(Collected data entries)

-- pv_equiv track=rewrite | github.com/kento1109/radie | src/extractor.py | _create_group_idx_list
-- ===== SOURCE A (Python) =====
-- from typing import List, Union, Tuple
--
-- def _create_group_idx_list(heads_list: List[int]) -> List[int]:
--     group_list = list()
--     idx = -1
--     for head in heads_list:
--         if head == 'not_related':
--             idx += 1
--             group_list.append(idx)
--         else:
--             group_list.append(idx)
--     return group_list
-- ===== SOURCE B (Python) =====
-- def _create_group_idx_list(heads_list):
--     # The marker comparison in A ('head == "not_related"') can never be true
--     # for int/None elements, so every position gets the initial index -1.
--     return [-1] * len(heads_list)
-- ===== Notes on version B (the rewrite author's own statement) =====
-- stated objective: simpler
-- what changed: A's branching accumulator loop is replaced by the closed form [-1]*len(heads_list): since list elements are ints/None, the string comparison head == 'not_related' never fires and the counter stays -1 throughout.
import Mathlib
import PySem

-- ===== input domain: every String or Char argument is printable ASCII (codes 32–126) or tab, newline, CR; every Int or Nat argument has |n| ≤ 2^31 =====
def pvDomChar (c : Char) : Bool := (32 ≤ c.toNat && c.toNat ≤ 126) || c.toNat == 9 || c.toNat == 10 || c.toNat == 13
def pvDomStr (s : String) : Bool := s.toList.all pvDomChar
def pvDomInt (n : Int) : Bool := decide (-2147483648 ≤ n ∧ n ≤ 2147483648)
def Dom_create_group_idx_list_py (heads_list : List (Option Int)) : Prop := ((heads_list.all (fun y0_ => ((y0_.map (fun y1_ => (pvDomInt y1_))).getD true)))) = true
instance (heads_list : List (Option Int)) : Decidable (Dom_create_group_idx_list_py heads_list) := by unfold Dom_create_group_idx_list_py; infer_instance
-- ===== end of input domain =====

-- B replaces A's branching accumulator loop by the closed form replicate n (-1): the
-- marker comparison against the string 'not_related' never matches an int/None element.


-- ===== PORT A =====
-- Port of A: fold over the list carrying (idx, group_list); the equality test
-- head == 'not_related' is an int/None-vs-string comparison, always False in Python.
def create_group_idx_list_py (heads_list : List (Option Int)) : List Int :=
  let st := heads_list.foldl
    (fun (st : Int × List Int) (_head : Option Int) =>
      if False then (st.1 + 1, st.2 ++ [st.1 + 1])  -- head == 'not_related' (never true for Option Int)
      else (st.1, st.2 ++ [st.1]))
    (-1, [])
  st.2

-- ===== PORT B =====
def create_group_idx_list_py_alt (heads_list : List (Option Int)) : List Int :=
  List.replicate heads_list.length (-1)

-- ===== PRECONDITION & SPEC =====
def Spec_create_group_idx_list_py (heads_list : List (Option Int)) (out : List Int) : Prop := out = create_group_idx_list_py_alt heads_list
instance (heads_list : List (Option Int)) (out : List Int) : Decidable (Spec_create_group_idx_list_py heads_list out) := by unfold Spec_create_group_idx_list_py; infer_instance

-- ===== CLAIM (what is proved, stated in full; the proofs are below) =====
def Claim_equal_create_group_idx_list_py : Prop := ∀ (heads_list : List (Option Int)), Dom_create_group_idx_list_py heads_list → Spec_create_group_idx_list_py heads_list (create_group_idx_list_py heads_list)

-- ===== LEMMAS AND PROOFS =====

-- ===== VERDICT (by name: the statement is the Claim_ definition above) =====
-- Loop invariant: starting from any accumulator (i, acc), the (simplified) fold
-- body appends i for every remaining element.
theorem pv_fold_inv (l : List (Option Int)) (i : Int) (acc : List Int) :
    l.foldl (fun (st : Int × List Int) (_head : Option Int) => (st.1, st.2 ++ [st.1])) (i, acc)
    = (i, acc ++ List.replicate l.length i) := by
  induction l generalizing acc with
  | nil => simp
  | cons h t ih => simp [ih, List.replicate_succ, List.append_assoc]

theorem create_group_idx_list_py_spec : Claim_equal_create_group_idx_list_py := by
  intro heads_list _
  unfold Spec_create_group_idx_list_py create_group_idx_list_py create_group_idx_list_py_alt
  simp only [if_false]
  rw [pv_fold_inv]
  simp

Exercise brief — Return, from the data, each line that has the word "Decidable" in it.

Task result —
instance (heads_list : List (Option Int)) : Decidable (Dom_create_group_idx_list_py heads_list) := by unfold Dom_create_group_idx_list_py; infer_instance
instance (heads_list : List (Option Int)) (out : List Int) : Decidable (Spec_create_group_idx_list_py heads_list out) := by unfold Spec_create_group_idx_list_py; infer_instance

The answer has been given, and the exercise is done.